Ask HN: How should programmers work - debamitro
I have been working as a programmer for over a decade, and recently I have noticed that my best ideas and insights come when I am walking down the road, driving, enjoying a nice view in a city or somewhere I like - they almost _never_ happen when I am working, sitting in front of a monitor and keyboard. Yet, my job (and that of all other engineers in my company and in many other companies) requires me to sit for hours in front of a machine in order to work.<p>I feel it is high time we the global community of programmers redefine how we should work, and drive that change in companies. Maybe this is a lofty goal, but it has to start with some ideas about how programmers (and other engineers who need to work with software) should work in any company in today&#x27;s age.<p>Please enlighten me with your opinions.
======
mattbgates
My best ideas come to me when I'm not focusing on work, but either walking,
swimming, biking, or doing something else. Sometimes I will be working on
something and get stuck, and I can go to sleep and go back to it later and fix
it. Other times, it might take me a week of being away from it to just think
outside the box and come up with another way to make it happen. Another thing
I like to do is just to scroll through Y Cominbinator's Hacker News and read
articles or see what other people are doing. I also tend to take a look at
major social media networks and look at the "smaller features" that no one
really knows about or that they didn't put a whole lot of time or focus on,
and I re-create those and make them better.

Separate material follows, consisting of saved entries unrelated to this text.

-- pvRevScanA characterization
theorem pvRevScanA_ne (r acc : List (List Char)) (h : acc ≠ []) :
    pvRevScanA r acc = acc ++ r.takeWhile pvNotOther := by
  induction r generalizing acc with
  | nil => simp [pvRevScanA]
  | cons line rest ih =>
    have hacc : (acc == []) = false := by simpa using h
    by_cases hb : pvBlankB line = true
    · have hno : pvNotOther line = true := by simp [pvNotOther, hb]
      simp only [pvRevScanA, pvBlankB] at *
      simp only [hb, if_true, hacc, Bool.false_eq_true, if_false, List.takeWhile_cons, hno,
        ih (acc ++ [line]) (by simp), List.append_assoc, List.singleton_append]
    · have hb' : (PySem.Chars.strip line == []) = false := by simpa [pvBlankB] using hb
      by_cases hh : pvHeaderB line = true
      · have hno : pvNotOther line = true := by simp [pvNotOther, hh]
        simp only [pvRevScanA, pvHeaderB] at *
        simp only [hb', Bool.false_eq_true, if_false, hh, if_true, List.takeWhile_cons, hno,
          ih (acc ++ [line]) (by simp), List.append_assoc, List.singleton_append]
      · have hh' : (pvHeaderPatterns.any (fun p => PySem.Chars.startswith line p)) = false := by
          simpa [pvHeaderB] using hh
        have hno : pvNotOther line = false := by
          have h1 : pvBlankB line = false := by simpa [pvBlankB] using hb
          have h2 : pvHeaderB line = false := by simpa [pvHeaderB] using hh
          simp [pvNotOther, h1, h2]
        simp only [pvRevScanA, List.takeWhile_cons, hno, hb', hh', Bool.false_eq_true, if_false]
        simp

theorem pvRevScanA_nil (r : List (List Char)) :
    pvRevScanA r [] = pvU (r.takeWhile pvNotOther) := by
  induction r with
  | nil => rfl
  | cons line rest ih =>
    by_cases hb : pvBlankB line = true
    · have hno : pvNotOther line = true := by simp [pvNotOther, hb]
      have hb'' : (PySem.Chars.strip line == []) = true := hb
      simp only [pvRevScanA, hb'', if_true, List.takeWhile_cons, hno]
      simp only [List.nil_append, show (([] : List (List Char)) == []) = true from rfl, if_true, ih]
      simp [pvU, List.dropWhile, hb]
    · have hb' : (PySem.Chars.strip line == []) = false := by simpa [pvBlankB] using hb
      by_cases hh : pvHeaderB line = true
      · have hno : pvNotOther line = true := by simp [pvNotOther, hh]
        have hh'' : (pvHeaderPatterns.any (fun p => PySem.Chars.startswith line p)) = true := hh
        simp only [pvRevScanA, hb', Bool.false_eq_true, if_false, hh'', if_true,
          List.takeWhile_cons, hno, List.nil_append]
        rw [pvRevScanA_ne rest [line] (by simp)]
        have hbf : pvBlankB line = false := by simpa [pvBlankB] using hb
        simp [pvU, List.dropWhile, hbf]
      · have hh' : (pvHeaderPatterns.any (fun p => PySem.Chars.startswith line p)) = false := by
          simpa [pvHeaderB] using hh
        have hno : pvNotOther line = false := by
          simp only [pvNotOther, Bool.or_eq_false_iff]
          exact ⟨by simpa [pvBlankB] using hb, by simpa [pvHeaderB] using hh⟩
        simp only [pvRevScanA, hb', hh', Bool.false_eq_true, if_false, List.takeWhile_cons, hno]
        rfl

theorem pvTopScanA_eq (r acc : List (List Char)) : pvTopScanA r acc = pvRevScanA r acc := by
  induction r generalizing acc with
  | nil => rfl
  | cons line rest ih =>
    simp only [pvTopScanA, pvRevScanA]
    split_ifs <;> simp [ih]

theorem pvPopLeadA_eq (z : List (List Char)) : pvPopLeadA z = pvU z := by
  induction z with
  | nil => rfl
  | cons l ls ih =>
    simp only [pvPopLeadA, pvU, List.dropWhile]
    by_cases hb : pvBlankB l = true
    · have hb'' : (PySem.Chars.strip l == []) = true := hb
      simp only [hb'', if_true, hb]
      exact ih
    · have hb' : (PySem.Chars.strip l == []) = false := by simpa [pvBlankB] using hb
      simp [hb', show pvBlankB l = false from hb']

theorem pvPopTrailA_eq (z : List (List Char)) : pvPopTrailA z = pvT z := by
  induction z using List.reverseRecOn with
  | nil => rw [pvPopTrailA]; rfl
  | append_singleton l a ih =>
    rw [pvPopTrailA.eq_def]
    rw [show (l ++ [a]).getLast? = some a from by simp]
    dsimp only
    by_cases hb : pvBlankB a = true
    · rw [if_pos (show (PySem.Chars.strip a == []) = true from hb), List.dropLast_concat, ih]
      simp [pvT, pvU, List.dropWhile, hb]
    · have hb' : (PySem.Chars.strip a == []) = false := by simpa [pvBlankB] using hb
      rw [if_neg (by simp [hb'])]
      simp [pvT, pvU, List.dropWhile, show pvBlankB a = false from hb']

For example, I wanted a place that I could post anything on the Internet
(plain or HTML) without much trouble.. I didn't want to sign up for an
account, I didn't want to put in my email in order to gain access, or connect
one of my social media accounts to it, I just wanted to remain anonymous and
write something or create a web page and share it with my friends or others on
the Internet, simple and straightforward. In my research to see if it existed,
I had only found one called pen.io and while I loved it, I saw the value of
it, it was still restrictive of my needs. I wanted to use HTML and CSS and
even JavaScript if I desired, so I created it.
[https://mypost.io/](https://mypost.io/)

Our best ideas, I think, actually come to us when we're not so tuned in, but
rather, tuned out. Programmers should definitely take up a hobby of doing
something other than focusing on their work. Start a blog, start a website,
read articles, share thoughts and ideas with like-minded people... your money
making ideas are there, you just haven't figured out how to fully understand
them yet. Having a hobby allows for our brain to think another way, and
sometimes, we do have to apply that logic to our programming. Even at work, as
a web developer, I can only sit and stare at the computer screen for so long,
before I just need to walk around the building 2 or 3 times to feel refreshed
again.

------
chrisbennet
This analogy won't make sense to (most) younger people but I think that in
order to make new insights you need to take the pressure off. Metaphorically
speaking, to "change gears" you need to push the clutch in.

For me, I "load the machine up" like a dishwasher during the day and when I
wake up, a lot of times, the machine has come up with the answer overnight. It
delivers the answer during my morning shower.